- The problem
After finding the line with "if st.1.contains (x, y)" in the data below, set down exactly each line through the one with "def get_visited_dict (instructions", inclusive, and stop there.

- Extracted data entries
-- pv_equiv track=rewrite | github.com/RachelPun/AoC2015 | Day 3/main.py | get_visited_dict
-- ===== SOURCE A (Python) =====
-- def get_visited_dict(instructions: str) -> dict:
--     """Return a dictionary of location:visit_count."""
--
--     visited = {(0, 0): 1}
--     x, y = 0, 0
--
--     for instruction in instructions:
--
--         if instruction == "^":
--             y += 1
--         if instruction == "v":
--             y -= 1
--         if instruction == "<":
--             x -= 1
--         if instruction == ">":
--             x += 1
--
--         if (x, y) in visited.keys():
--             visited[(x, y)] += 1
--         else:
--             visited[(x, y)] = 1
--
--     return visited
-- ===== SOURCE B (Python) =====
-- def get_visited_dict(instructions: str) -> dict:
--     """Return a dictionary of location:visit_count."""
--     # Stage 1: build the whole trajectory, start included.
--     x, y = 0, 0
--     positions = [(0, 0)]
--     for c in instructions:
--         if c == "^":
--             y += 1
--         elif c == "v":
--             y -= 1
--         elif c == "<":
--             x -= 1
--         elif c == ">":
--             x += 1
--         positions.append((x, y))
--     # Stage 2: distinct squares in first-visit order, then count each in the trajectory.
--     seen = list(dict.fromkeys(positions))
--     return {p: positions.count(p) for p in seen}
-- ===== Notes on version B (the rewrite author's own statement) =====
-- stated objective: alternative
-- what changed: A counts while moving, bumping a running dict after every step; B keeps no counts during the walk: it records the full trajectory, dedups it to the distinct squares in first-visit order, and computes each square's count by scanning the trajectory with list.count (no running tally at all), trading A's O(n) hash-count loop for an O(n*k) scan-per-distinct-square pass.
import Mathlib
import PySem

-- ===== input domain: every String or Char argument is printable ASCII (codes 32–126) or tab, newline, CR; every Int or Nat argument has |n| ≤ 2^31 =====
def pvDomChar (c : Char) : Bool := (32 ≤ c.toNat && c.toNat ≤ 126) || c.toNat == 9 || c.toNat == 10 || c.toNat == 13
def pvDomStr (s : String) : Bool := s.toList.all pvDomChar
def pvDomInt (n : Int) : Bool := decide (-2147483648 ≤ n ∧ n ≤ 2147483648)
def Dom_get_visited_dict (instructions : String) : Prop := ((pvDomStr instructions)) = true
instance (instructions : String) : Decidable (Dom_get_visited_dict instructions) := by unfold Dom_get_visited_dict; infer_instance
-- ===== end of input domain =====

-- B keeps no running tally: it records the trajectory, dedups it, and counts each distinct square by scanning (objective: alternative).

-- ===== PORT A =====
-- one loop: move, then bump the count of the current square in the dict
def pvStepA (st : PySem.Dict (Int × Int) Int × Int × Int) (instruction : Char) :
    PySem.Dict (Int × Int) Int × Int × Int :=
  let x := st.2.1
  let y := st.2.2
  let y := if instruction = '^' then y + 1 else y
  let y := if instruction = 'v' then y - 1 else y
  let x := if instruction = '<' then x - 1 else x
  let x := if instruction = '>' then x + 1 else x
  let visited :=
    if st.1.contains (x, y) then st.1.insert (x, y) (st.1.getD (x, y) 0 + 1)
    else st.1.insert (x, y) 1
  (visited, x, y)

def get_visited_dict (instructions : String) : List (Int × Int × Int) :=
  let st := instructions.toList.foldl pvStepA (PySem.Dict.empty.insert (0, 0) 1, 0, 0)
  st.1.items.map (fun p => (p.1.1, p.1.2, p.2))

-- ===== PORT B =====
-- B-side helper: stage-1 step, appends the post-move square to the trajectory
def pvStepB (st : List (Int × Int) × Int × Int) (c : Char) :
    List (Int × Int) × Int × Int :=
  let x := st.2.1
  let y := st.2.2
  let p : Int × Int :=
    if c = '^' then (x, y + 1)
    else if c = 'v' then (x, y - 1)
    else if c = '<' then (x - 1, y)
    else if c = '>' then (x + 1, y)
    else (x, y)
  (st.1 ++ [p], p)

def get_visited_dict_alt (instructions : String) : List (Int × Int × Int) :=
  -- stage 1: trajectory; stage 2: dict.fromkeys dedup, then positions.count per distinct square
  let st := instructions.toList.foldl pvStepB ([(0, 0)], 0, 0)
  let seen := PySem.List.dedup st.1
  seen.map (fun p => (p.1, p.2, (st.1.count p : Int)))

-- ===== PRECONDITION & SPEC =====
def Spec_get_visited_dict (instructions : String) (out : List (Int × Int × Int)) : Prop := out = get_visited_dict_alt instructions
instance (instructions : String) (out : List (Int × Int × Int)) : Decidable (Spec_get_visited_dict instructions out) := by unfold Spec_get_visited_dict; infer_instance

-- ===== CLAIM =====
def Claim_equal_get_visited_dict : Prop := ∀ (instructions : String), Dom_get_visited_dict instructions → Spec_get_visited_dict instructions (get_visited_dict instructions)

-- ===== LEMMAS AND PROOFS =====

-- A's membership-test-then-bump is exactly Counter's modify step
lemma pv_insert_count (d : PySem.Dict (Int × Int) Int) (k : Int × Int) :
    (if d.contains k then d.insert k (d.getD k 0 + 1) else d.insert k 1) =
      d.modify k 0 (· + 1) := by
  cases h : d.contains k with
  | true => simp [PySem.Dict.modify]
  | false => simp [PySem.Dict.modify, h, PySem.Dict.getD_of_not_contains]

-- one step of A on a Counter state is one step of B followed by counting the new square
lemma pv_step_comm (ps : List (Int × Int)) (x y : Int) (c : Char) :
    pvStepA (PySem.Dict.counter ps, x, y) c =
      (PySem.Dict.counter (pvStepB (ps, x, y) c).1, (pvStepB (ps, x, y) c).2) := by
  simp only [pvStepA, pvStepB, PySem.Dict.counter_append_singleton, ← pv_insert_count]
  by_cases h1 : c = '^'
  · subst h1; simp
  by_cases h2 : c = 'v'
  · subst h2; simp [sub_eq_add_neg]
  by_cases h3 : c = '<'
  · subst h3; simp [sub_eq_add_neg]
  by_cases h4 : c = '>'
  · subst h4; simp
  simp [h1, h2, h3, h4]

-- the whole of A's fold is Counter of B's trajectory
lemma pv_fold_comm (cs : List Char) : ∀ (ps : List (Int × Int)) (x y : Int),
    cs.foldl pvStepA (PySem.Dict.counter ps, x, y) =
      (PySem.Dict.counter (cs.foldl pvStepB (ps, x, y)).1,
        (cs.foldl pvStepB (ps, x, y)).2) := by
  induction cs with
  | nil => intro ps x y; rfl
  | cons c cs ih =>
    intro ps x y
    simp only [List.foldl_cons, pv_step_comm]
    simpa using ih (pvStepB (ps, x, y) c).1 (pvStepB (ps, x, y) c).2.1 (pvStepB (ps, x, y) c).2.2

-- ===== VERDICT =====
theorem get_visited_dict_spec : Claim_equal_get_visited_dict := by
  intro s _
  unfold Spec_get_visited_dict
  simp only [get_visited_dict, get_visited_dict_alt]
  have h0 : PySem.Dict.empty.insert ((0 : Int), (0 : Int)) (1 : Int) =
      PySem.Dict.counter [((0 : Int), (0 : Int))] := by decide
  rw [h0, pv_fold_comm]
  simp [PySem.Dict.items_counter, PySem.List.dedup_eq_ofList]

==

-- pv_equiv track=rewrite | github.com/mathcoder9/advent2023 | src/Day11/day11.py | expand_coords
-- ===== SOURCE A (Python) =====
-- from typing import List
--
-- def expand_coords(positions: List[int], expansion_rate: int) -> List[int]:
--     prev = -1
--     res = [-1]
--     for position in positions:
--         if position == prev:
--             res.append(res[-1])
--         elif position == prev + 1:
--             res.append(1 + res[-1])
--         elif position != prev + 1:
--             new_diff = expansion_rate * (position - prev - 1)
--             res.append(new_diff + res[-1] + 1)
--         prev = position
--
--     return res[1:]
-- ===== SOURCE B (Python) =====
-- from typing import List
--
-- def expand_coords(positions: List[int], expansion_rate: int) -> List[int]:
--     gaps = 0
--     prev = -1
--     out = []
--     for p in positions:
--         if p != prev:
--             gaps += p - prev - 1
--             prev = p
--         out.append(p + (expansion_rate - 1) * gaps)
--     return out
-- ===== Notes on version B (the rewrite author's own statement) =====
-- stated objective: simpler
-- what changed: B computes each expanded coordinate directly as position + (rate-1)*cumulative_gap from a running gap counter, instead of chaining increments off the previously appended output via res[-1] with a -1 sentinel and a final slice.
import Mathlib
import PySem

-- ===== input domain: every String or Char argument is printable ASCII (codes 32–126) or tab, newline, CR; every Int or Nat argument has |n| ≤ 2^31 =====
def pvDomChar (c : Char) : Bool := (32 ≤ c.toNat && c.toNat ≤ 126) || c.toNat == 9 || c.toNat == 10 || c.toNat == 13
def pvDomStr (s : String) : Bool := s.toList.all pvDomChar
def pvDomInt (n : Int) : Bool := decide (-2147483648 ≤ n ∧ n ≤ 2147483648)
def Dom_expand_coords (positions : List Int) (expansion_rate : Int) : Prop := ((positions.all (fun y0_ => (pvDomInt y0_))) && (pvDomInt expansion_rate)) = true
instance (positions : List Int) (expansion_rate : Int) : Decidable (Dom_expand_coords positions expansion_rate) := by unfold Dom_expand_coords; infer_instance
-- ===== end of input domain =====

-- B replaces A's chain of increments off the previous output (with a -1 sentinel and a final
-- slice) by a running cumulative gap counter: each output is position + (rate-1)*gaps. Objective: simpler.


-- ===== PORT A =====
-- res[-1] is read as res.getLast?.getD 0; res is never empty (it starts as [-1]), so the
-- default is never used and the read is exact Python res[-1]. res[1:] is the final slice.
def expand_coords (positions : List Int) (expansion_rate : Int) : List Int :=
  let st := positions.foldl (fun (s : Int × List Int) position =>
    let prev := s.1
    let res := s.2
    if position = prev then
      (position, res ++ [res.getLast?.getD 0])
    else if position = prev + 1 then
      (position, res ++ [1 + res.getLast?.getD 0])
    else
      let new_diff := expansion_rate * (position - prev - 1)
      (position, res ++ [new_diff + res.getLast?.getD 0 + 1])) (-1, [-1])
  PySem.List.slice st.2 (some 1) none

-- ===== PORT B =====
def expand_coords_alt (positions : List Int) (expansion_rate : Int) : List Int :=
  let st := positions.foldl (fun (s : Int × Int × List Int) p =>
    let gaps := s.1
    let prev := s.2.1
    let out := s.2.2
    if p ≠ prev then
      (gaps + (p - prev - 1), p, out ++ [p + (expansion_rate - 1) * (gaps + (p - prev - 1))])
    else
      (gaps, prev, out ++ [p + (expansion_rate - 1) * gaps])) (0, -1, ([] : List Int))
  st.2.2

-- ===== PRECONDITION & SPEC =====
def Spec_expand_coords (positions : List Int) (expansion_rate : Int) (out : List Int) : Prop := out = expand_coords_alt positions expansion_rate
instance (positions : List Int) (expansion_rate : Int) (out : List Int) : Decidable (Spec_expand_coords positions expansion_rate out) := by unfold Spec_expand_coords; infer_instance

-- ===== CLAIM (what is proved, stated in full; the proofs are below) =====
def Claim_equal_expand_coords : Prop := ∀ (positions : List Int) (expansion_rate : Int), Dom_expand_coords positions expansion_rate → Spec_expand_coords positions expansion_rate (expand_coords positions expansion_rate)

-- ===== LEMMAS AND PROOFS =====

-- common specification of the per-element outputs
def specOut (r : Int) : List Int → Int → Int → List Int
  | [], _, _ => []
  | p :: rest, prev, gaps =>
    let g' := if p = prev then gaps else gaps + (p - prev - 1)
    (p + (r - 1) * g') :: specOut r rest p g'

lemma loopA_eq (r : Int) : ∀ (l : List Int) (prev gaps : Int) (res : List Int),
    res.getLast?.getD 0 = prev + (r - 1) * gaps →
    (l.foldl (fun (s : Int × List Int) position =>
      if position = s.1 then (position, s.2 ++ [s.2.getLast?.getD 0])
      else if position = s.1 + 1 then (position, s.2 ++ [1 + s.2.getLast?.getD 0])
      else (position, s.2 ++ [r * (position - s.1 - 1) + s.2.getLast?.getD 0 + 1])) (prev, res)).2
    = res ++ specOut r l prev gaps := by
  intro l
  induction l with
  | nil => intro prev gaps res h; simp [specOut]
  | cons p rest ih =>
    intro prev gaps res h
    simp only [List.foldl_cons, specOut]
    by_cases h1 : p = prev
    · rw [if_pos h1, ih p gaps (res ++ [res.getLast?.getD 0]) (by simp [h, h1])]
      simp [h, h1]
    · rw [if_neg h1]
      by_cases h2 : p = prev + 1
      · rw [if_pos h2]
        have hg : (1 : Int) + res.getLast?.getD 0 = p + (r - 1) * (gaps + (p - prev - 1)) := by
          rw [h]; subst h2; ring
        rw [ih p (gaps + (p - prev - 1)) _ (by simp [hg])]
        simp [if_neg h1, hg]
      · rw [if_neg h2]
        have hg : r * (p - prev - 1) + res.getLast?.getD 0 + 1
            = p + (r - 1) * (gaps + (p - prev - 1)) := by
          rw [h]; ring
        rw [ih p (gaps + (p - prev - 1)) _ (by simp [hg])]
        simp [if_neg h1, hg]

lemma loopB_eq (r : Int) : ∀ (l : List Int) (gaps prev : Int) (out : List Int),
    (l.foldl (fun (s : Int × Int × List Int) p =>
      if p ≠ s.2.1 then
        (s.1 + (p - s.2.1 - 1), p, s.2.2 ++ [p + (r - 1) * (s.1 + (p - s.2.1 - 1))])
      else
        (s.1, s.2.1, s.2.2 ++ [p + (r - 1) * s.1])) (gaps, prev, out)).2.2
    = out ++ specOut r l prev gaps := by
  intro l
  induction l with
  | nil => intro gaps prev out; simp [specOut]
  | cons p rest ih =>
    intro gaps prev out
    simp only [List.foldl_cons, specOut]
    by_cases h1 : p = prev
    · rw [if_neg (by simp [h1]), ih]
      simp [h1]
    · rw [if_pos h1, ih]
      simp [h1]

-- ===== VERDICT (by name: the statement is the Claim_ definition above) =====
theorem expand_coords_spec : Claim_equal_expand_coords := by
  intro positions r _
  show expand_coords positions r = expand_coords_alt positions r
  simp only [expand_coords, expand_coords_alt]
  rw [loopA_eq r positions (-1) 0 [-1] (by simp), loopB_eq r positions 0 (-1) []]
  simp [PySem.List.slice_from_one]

- Final answer
    if st.1.contains (x, y) then st.1.insert (x, y) (st.1.getD (x, y) 0 + 1)
    else st.1.insert (x, y) 1
  (visited, x, y)

def get_visited_dict (instructions : String) : List (Int × Int × Int) :=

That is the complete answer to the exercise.